| Exercise |
Every line below between the one holding "by_cases hr : 8 * b + 8 ≤ (n : Int)" and the one holding "rw [pvStrMul, pvStrMul, hk, pvStrMulNat_succ_right]", inclusive, should be copied exactly, and no other line.

Saved data entries
..........
-- pv_equiv track=rewrite | github.com/gmc-code/PC-Latex-Webapp | app/latex/numberlines/number_lines_maker_blank.py | generate_diagram_text_blank
-- ===== SOURCE A (Python) =====
-- def make_diagram_blank(tex_diagram_template_txt):
--     posttext = r"\vspace{1pt}"
--     return tex_diagram_template_txt + posttext
--
-- def generate_diagram_text_blank(numq, tex_diagram_template_txt):
--     diagrams_text = ""
--     # add the headtext
--     headtext = r"\pagebreak ~ \newline ~ \newline"
--     for i in range(1, numq + 1):
--         img_tex = make_diagram_blank(tex_diagram_template_txt)
--         if i > 8 and i % 8 == 1:
--             diagrams_text += headtext
--         diagrams_text += img_tex
--     return diagrams_text
-- ===== SOURCE B (Python) =====
-- def make_diagram_blank(tex_diagram_template_txt):
--     posttext = r"\vspace{1pt}"
--     return tex_diagram_template_txt + posttext
--
-- def generate_diagram_text_blank(numq, tex_diagram_template_txt):
--     # Build the single diagram once, then emit 8-diagram page blocks:
--     # headtext before every block after the first, string multiplication
--     # inside a block; join the collected pieces at the end.
--     diagram = make_diagram_blank(tex_diagram_template_txt)
--     headtext = r"\pagebreak ~ \newline ~ \newline"
--     pieces = []
--     b = 0
--     while 8 * b < numq:
--         if b > 0:
--             pieces.append(headtext)
--         pieces.append(diagram * min(8, numq - 8 * b))
--         b += 1
--     return "".join(pieces)
-- ===== Notes on version B (the rewrite author's own statement) =====
-- stated objective: alternative
-- what changed: Replaces the per-item loop that re-tests i%8 and re-makes the diagram on every index with a loop over 8-sized page blocks: the diagram string is built once, each block is emitted by string multiplication, and the collected pieces are joined at the end.
import Mathlib
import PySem

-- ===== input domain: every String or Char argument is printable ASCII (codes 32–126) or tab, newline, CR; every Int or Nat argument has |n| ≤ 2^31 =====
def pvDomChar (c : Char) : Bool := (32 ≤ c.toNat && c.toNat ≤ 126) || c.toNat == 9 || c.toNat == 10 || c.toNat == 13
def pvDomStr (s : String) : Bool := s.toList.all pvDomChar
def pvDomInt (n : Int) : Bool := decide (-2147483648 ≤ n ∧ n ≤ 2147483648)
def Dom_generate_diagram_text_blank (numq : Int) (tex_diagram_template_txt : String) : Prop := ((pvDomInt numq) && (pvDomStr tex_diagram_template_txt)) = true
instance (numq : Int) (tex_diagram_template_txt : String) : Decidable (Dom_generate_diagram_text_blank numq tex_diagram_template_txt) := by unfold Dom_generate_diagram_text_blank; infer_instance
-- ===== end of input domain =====

-- B builds the diagram once and emits 8-diagram page blocks (headtext before every block
-- after the first) instead of scanning every index and testing i % 8 (objective: alternative).

-- ===== PORT A =====
def make_diagram_blank (tex_diagram_template_txt : String) : String :=
  let posttext := "\\vspace{1pt}"
  tex_diagram_template_txt ++ posttext

def generate_diagram_text_blank (numq : Int) (tex_diagram_template_txt : String) : String :=
  let headtext := "\\pagebreak ~ \\newline ~ \\newline"
  (PySem.List.pyRange 1 (numq + 1) 1).foldl
    (fun diagrams_text i =>
      let img_tex := make_diagram_blank tex_diagram_template_txt
      let diagrams_text :=
        if i > 8 ∧ PySem.Int.mod i 8 = 1 then diagrams_text ++ headtext else diagrams_text
      diagrams_text ++ img_tex) ""

-- ===== PORT B =====
-- exact port of Python string repetition s * n (empty for n ≤ 0)
def pvStrMulNat (s : String) : Nat → String
  | 0 => ""
  | n + 1 => s ++ pvStrMulNat s n

def pvStrMul (s : String) (n : Int) : String := pvStrMulNat s n.toNat

-- the while loop of Source B, with loop state (b, pieces)
def pvAltLoop (numq : Int) (headtext diagram : String) (b : Int) (pieces : List String) : List String :=
  if _h : 8 * b < numq then
    pvAltLoop numq headtext diagram (b + 1)
      ((if b > 0 then pieces ++ [headtext] else pieces)
        ++ [pvStrMul diagram (min 8 (numq - 8 * b))])
  else pieces
termination_by (numq - 8 * b).toNat
decreasing_by omega

def generate_diagram_text_blank_alt (numq : Int) (tex_diagram_template_txt : String) : String :=
  let diagram := make_diagram_blank tex_diagram_template_txt
  let headtext := "\\pagebreak ~ \\newline ~ \\newline"
  PySem.Str.join "" (pvAltLoop numq headtext diagram 0 [])

-- ===== PRECONDITION & SPEC =====
def Spec_generate_diagram_text_blank (numq : Int) (tex_diagram_template_txt : String) (out : String) : Prop := out = generate_diagram_text_blank_alt numq tex_diagram_template_txt
instance (numq : Int) (tex_diagram_template_txt : String) (out : String) : Decidable (Spec_generate_diagram_text_blank numq tex_diagram_template_txt out) := by unfold Spec_generate_diagram_text_blank; infer_instance

-- ===== CLAIM (what is proved, stated in full; the proofs are below) =====
def Claim_equal_generate_diagram_text_blank : Prop := ∀ (numq : Int) (tex_diagram_template_txt : String), Dom_generate_diagram_text_blank numq tex_diagram_template_txt → Spec_generate_diagram_text_blank numq tex_diagram_template_txt (generate_diagram_text_blank numq tex_diagram_template_txt)

-- ===== LEMMAS AND PROOFS =====

-- common reference form: the concatenation after n items, with A's per-item branch
def pvG (headtext diagram : String) : Nat → String
  | 0 => ""
  | n + 1 =>
      (if ((n : Int) + 1 > 8 ∧ PySem.Int.mod ((n : Int) + 1) 8 = 1)
        then pvG headtext diagram n ++ headtext else pvG headtext diagram n) ++ diagram

-- accumulator-free tail of B's loop
def pvTail (numq : Int) (headtext diagram : String) (b : Int) : String :=
  if _h : 8 * b < numq then
    (if b > 0 then headtext else "") ++ pvStrMul diagram (min 8 (numq - 8 * b))
      ++ pvTail numq headtext diagram (b + 1)
  else ""
termination_by (numq - 8 * b).toNat
decreasing_by omega

theorem pvStrMulNat_succ_right (s : String) (n : Nat) :
    pvStrMulNat s (n + 1) = pvStrMulNat s n ++ s := by
  induction n with
  | zero => simp [pvStrMulNat]
  | succ k ih =>
      calc pvStrMulNat s (k + 1 + 1) = s ++ (pvStrMulNat s k ++ s) := by
            rw [show pvStrMulNat s (k + 1 + 1) = s ++ pvStrMulNat s (k + 1) from rfl, ih]
        _ = (s ++ pvStrMulNat s k) ++ s := by rw [String.append_assoc]
        _ = pvStrMulNat s (k + 1) ++ s := rfl

-- controlled unfoldings of pvTail
theorem pvTail_pos {numq : Int} (h d : String) {b : Int} (hlt : 8 * b < numq) :
    pvTail numq h d b
      = (if b > 0 then h else "") ++ pvStrMul d (min 8 (numq - 8 * b)) ++ pvTail numq h d (b + 1) := by
  rw [pvTail]; simp only [hlt, dif_pos]

theorem pvTail_neg {numq : Int} (h d : String) {b : Int} (hge : ¬ 8 * b < numq) :
    pvTail numq h d b = "" := by
  rw [pvTail]; exact dif_neg hge

theorem pvIntercalate_nil (l : List (List Char)) : List.intercalate [] l = l.flatten := by
  induction l with
  | nil => simp [List.intercalate]
  | cons a t ih => cases t <;> simp_all [List.intercalate, List.intersperse]

theorem pvJoin_append (l : List String) (x : String) :
    PySem.Str.join "" (l ++ [x]) = PySem.Str.join "" l ++ x := by
  simp [PySem.Str.join, PySem.Chars.join, pvIntercalate_nil]

theorem pvAltLoop_eq_tail (numq : Int) (h d : String) :
    ∀ (b : Int) (pieces : List String),
      PySem.Str.join "" (pvAltLoop numq h d b pieces)
        = PySem.Str.join "" pieces ++ pvTail numq h d b := by
  intro b pieces
  induction b, pieces using pvAltLoop.induct numq h d with
  | case1 b pieces hlt ih =>
      rw [pvAltLoop]
      simp only [hlt, dif_pos]
      simp only [dite_eq_ite] at ih
      rw [ih, pvTail_pos h d hlt]
      split_ifs with hb
      · rw [pvJoin_append, pvJoin_append]
        simp [String.append_assoc]
      · rw [pvJoin_append]
        simp [String.append_assoc]
  | case2 b pieces hge =>
      rw [pvAltLoop]
      simp only [hge, dif_neg, not_false_iff]
      rw [pvTail_neg h d hge, String.append_empty]

-- one more item extends the block decomposition by A's per-item step
theorem pvTail_succ (h d : String) (n : Nat) : ∀ (b : Int), 8 * b ≤ (n : Int) → 0 ≤ b →
    pvTail ((n : Int) + 1) h d b
      = pvTail (n : Int) h d b
        ++ ((if ((n : Int) + 1 > 8 ∧ PySem.Int.mod ((n : Int) + 1) 8 = 1) then h else "") ++ d) := by
  intro b
  have hmod : PySem.Int.mod ((n : Int) + 1) 8 = ((n : Int) + 1) % 8 :=
    PySem.Int.mod_eq_emod_of_pos (by norm_num)
  induction b using pvTail.induct (n : Int) with
  | case1 b hlt ih =>
      intro _ hb0
      by_cases hr : 8 * b + 8 ≤ (n : Int)
      · -- full block of 8 on both sides
        rw [pvTail_pos h d (by omega : 8 * b < (n : Int) + 1), pvTail_pos h d hlt]
        have hmin1 : min (8 : Int) ((n : Int) + 1 - 8 * b) = 8 := by omega
        have hmin2 : min (8 : Int) ((n : Int) - 8 * b) = 8 := by omega
        rw [hmin1, hmin2, ih (by omega) (by omega)]
        simp [String.append_assoc]
      · -- last block: 8*b < n < 8*b+8; it grows by one diagram, no headtext
        rw [pvTail_pos h d (by omega : 8 * b < (n : Int) + 1), pvTail_pos h d hlt]
        rw [pvTail_neg h d (by omega : ¬ 8 * (b + 1) < (n : Int) + 1)]
        rw [pvTail_neg h d (by omega : ¬ 8 * (b + 1) < (n : Int))]
        have hC : ¬ ((n : Int) + 1 > 8 ∧ PySem.Int.mod ((n : Int) + 1) 8 = 1) := by
          rw [hmod]; omega
        rw [if_neg hC]
        have hmin1 : min (8 : Int) ((n : Int) + 1 - 8 * b) = ((n : Int) - 8 * b) + 1 := by omega
        have hmin2 : min (8 : Int) ((n : Int) - 8 * b) = (n : Int) - 8 * b := by omega
        rw [hmin1, hmin2]
        have hk : (((n : Int) - 8 * b) + 1).toNat = ((n : Int) - 8 * b).toNat + 1 := by omega
        rw [pvStrMul, pvStrMul, hk, pvStrMulNat_succ_right]
        simp [String.append_assoc]
  | case2 b hge =>
      intro hble hb0
      -- 8*b = n: a fresh one-diagram block starts; headtext iff b > 0 iff n+1 > 8
      rw [pvTail_pos h d (by omega : 8 * b < (n : Int) + 1), pvTail_neg h d hge]
      rw [pvTail_neg h d (by omega : ¬ 8 * (b + 1) < (n : Int) + 1)]
      have hmin : min (8 : Int) ((n : Int) + 1 - 8 * b) = 1 := by omega
      rw [hmin]
      have hC : ((n : Int) + 1 > 8 ∧ PySem.Int.mod ((n : Int) + 1) 8 = 1) ↔ b > 0 := by
        rw [hmod]; omega
      have hone : pvStrMul d 1 = d ++ "" := rfl
      rw [hone]
      by_cases hb : b > 0
      · rw [if_pos hb, if_pos (hC.mpr hb)]
        simp
      · rw [if_neg hb, if_neg (fun hc => hb (hC.mp hc))]
        simp

theorem pvTail_zero_eq_pvG (h d : String) (n : Nat) :
    pvTail (n : Int) h d 0 = pvG h d n := by
  induction n with
  | zero => rw [pvTail, pvG]; simp
  | succ k ih =>
      have := pvTail_succ h d k 0 (by omega) le_rfl
      push_cast
      push_cast at this ih
      rw [this, ih, pvG]
      split_ifs with hc
      · simp [String.append_assoc]
      · simp

theorem pvFoldA_eq_pvG (t h : String) (n : Nat) :
    (PySem.List.pyRange 1 ((n : Int) + 1) 1).foldl
      (fun diagrams_text i =>
        let img_tex := make_diagram_blank t
        let diagrams_text :=
          if i > 8 ∧ PySem.Int.mod i 8 = 1 then diagrams_text ++ h else diagrams_text
        diagrams_text ++ img_tex) ""
      = pvG h (make_diagram_blank t) n := by
  induction n with
  | zero =>
      rw [PySem.List.pyRange_one_eq_nil (by norm_num)]
      rfl
  | succ k ih =>
      have hsplit : PySem.List.pyRange 1 (((k : Nat) + 1 : Nat) + 1 : Int) 1
          = PySem.List.pyRange 1 ((k : Int) + 1) 1 ++ [(k : Int) + 1] := by
        push_cast
        exact PySem.List.pyRange_one_succ_right (by omega)
      push_cast at hsplit ⊢
      rw [hsplit, List.foldl_append, ih, List.foldl_cons, List.foldl_nil, pvG]

theorem generate_diagram_text_blank_spec : Claim_equal_generate_diagram_text_blank := by
  intro numq t _
  unfold Spec_generate_diagram_text_blank generate_diagram_text_blank generate_diagram_text_blank_alt
  rw [pvAltLoop_eq_tail]
  rw [show PySem.Str.join "" ([] : List String) = "" from rfl, String.empty_append]
  by_cases hpos : 0 < numq
  · have hn : ((numq.toNat : Int)) = numq := Int.toNat_of_nonneg (by omega)
    rw [← hn, pvTail_zero_eq_pvG, pvFoldA_eq_pvG]
  · rw [PySem.List.pyRange_one_eq_nil (by omega), List.foldl_nil]
    rw [pvTail_neg _ _ (by omega : ¬ 8 * (0:Int) < numq)]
..........
| Task answer |
      by_cases hr : 8 * b + 8 ≤ (n : Int)
      · -- full block of 8 on both sides
        rw [pvTail_pos h d (by omega : 8 * b < (n : Int) + 1), pvTail_pos h d hlt]
        have hmin1 : min (8 : Int) ((n : Int) + 1 - 8 * b) = 8 := by omega
        have hmin2 : min (8 : Int) ((n : Int) - 8 * b) = 8 := by omega
        rw [hmin1, hmin2, ih (by omega) (by omega)]
        simp [String.append_assoc]
      · -- last block: 8*b < n < 8*b+8; it grows by one diagram, no headtext
        rw [pvTail_pos h d (by omega : 8 * b < (n : Int) + 1), pvTail_pos h d hlt]
        rw [pvTail_neg h d (by omega : ¬ 8 * (b + 1) < (n : Int) + 1)]
        rw [pvTail_neg h d (by omega : ¬ 8 * (b + 1) < (n : Int))]
        have hC : ¬ ((n : Int) + 1 > 8 ∧ PySem.Int.mod ((n : Int) + 1) 8 = 1) := by
          rw [hmod]; omega
        rw [if_neg hC]
        have hmin1 : min (8 : Int) ((n : Int) + 1 - 8 * b) = ((n : Int) - 8 * b) + 1 := by omega
        have hmin2 : min (8 : Int) ((n : Int) - 8 * b) = (n : Int) - 8 * b := by omega
        rw [hmin1, hmin2]
        have hk : (((n : Int) - 8 * b) + 1).toNat = ((n : Int) - 8 * b).toNat + 1 := by omega
        rw [pvStrMul, pvStrMul, hk, pvStrMulNat_succ_right]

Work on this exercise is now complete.